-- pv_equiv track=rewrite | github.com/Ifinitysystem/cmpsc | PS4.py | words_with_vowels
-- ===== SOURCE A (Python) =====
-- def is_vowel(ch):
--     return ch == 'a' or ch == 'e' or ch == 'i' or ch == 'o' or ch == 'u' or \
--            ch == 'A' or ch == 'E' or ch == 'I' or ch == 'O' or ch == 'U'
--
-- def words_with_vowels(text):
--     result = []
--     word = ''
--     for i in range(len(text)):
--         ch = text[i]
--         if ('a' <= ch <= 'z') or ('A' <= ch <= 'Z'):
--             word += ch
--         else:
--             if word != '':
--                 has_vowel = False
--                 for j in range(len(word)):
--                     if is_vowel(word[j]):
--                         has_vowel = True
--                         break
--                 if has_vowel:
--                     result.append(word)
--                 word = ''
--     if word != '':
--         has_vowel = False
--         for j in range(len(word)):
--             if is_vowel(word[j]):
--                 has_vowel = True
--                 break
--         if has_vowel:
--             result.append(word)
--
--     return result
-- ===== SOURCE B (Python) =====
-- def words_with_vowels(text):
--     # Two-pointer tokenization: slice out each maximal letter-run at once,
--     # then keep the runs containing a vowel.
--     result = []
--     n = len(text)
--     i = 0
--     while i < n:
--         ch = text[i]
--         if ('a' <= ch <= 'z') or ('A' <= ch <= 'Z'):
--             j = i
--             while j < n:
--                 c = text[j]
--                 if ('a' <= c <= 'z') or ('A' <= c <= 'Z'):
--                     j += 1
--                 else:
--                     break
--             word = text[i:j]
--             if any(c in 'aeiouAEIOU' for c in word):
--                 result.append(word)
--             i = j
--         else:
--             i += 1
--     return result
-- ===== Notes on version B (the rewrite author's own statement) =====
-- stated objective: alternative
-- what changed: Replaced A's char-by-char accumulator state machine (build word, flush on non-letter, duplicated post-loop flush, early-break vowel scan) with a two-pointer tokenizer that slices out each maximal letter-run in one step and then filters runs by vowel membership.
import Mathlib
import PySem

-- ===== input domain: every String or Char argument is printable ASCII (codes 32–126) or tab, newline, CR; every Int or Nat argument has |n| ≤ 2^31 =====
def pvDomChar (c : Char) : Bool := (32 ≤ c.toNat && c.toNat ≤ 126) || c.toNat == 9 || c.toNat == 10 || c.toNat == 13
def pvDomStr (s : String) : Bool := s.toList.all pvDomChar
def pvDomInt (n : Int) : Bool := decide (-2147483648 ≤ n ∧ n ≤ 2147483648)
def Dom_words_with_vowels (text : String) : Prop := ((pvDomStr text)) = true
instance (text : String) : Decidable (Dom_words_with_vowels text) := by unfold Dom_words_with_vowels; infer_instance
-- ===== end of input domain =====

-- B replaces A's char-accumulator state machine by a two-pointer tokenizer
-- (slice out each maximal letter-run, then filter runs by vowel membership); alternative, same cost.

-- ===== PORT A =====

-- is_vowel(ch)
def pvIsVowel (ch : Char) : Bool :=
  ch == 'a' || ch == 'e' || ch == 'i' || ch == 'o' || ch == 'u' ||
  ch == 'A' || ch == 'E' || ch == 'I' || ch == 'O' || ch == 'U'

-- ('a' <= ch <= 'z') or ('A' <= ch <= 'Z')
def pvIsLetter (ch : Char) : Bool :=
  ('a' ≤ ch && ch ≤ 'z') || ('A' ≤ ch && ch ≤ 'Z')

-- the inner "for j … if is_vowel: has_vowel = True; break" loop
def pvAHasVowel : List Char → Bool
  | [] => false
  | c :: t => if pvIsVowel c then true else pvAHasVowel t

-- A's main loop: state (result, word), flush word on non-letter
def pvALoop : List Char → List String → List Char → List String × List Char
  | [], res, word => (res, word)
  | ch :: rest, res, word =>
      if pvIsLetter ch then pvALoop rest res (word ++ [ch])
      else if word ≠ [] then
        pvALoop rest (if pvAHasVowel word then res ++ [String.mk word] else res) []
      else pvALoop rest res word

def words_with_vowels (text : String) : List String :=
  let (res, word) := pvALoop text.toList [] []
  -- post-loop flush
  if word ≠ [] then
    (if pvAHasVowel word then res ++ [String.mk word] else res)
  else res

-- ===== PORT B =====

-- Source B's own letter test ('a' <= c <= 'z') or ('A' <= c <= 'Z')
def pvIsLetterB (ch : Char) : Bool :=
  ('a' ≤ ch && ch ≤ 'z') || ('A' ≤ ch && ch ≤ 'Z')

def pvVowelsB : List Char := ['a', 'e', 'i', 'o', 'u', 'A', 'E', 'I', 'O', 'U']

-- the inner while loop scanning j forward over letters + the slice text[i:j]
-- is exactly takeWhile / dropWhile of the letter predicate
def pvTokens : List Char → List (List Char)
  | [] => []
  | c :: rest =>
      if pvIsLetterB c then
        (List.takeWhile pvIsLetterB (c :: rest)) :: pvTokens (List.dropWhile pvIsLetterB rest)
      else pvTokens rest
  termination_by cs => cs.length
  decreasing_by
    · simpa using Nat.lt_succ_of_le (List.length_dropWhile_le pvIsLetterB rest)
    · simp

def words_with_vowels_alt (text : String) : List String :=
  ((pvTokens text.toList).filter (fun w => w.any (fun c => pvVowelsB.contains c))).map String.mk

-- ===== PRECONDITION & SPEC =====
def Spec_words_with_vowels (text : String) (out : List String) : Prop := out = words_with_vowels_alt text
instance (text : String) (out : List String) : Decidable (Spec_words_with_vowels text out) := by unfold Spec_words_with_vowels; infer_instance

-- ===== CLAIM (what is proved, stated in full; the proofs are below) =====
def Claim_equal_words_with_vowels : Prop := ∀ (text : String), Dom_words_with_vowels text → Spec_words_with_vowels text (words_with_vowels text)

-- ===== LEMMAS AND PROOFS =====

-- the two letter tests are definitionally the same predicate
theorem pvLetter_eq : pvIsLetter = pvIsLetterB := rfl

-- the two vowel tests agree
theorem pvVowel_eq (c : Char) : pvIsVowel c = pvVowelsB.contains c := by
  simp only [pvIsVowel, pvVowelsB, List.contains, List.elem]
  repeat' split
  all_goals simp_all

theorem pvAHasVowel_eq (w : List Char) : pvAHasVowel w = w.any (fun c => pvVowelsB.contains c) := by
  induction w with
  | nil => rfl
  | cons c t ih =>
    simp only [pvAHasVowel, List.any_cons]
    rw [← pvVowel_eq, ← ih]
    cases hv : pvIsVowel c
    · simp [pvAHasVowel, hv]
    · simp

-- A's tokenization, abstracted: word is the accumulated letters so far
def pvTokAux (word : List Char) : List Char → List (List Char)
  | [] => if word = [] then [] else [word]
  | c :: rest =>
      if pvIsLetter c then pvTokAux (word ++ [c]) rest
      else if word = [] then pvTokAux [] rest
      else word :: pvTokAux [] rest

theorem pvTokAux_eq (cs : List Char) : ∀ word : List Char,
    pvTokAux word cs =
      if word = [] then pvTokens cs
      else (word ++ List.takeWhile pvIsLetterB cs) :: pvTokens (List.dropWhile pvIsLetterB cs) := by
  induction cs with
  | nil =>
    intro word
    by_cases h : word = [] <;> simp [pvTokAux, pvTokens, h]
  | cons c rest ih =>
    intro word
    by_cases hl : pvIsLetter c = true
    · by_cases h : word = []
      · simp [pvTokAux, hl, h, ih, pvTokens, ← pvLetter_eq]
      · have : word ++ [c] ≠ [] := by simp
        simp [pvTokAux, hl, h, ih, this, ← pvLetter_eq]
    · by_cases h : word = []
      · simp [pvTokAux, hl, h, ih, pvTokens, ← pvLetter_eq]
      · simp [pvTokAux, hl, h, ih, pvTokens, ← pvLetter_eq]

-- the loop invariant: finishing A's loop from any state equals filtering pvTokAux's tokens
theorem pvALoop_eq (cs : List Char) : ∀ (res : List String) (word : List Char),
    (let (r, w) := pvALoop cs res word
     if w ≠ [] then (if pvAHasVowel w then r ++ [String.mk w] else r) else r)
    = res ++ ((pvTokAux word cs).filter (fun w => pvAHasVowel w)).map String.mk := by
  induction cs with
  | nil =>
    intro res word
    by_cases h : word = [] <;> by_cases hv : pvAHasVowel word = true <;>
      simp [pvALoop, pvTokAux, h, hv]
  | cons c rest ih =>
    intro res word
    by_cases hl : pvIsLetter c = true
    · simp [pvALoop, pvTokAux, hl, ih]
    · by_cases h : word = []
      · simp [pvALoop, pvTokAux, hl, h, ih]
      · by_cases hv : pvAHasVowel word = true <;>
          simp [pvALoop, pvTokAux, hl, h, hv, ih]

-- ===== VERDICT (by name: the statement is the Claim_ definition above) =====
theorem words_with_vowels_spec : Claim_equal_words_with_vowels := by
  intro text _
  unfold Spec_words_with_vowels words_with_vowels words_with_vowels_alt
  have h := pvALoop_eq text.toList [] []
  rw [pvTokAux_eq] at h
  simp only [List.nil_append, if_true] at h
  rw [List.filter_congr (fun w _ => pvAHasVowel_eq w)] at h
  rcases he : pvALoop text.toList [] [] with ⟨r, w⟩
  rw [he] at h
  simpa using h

Work instruction ->
Copy verbatim, from the listing above, each line from the one containing "-- ===== LEMMAS" down to the one containing "theorem pvVowel_eq (c", inclusive.

Exercise response ->
-- ===== LEMMAS AND PROOFS =====

-- the two letter tests are definitionally the same predicate
theorem pvLetter_eq : pvIsLetter = pvIsLetterB := rfl

-- the two vowel tests agree
theorem pvVowel_eq (c : Char) : pvIsVowel c = pvVowelsB.contains c := by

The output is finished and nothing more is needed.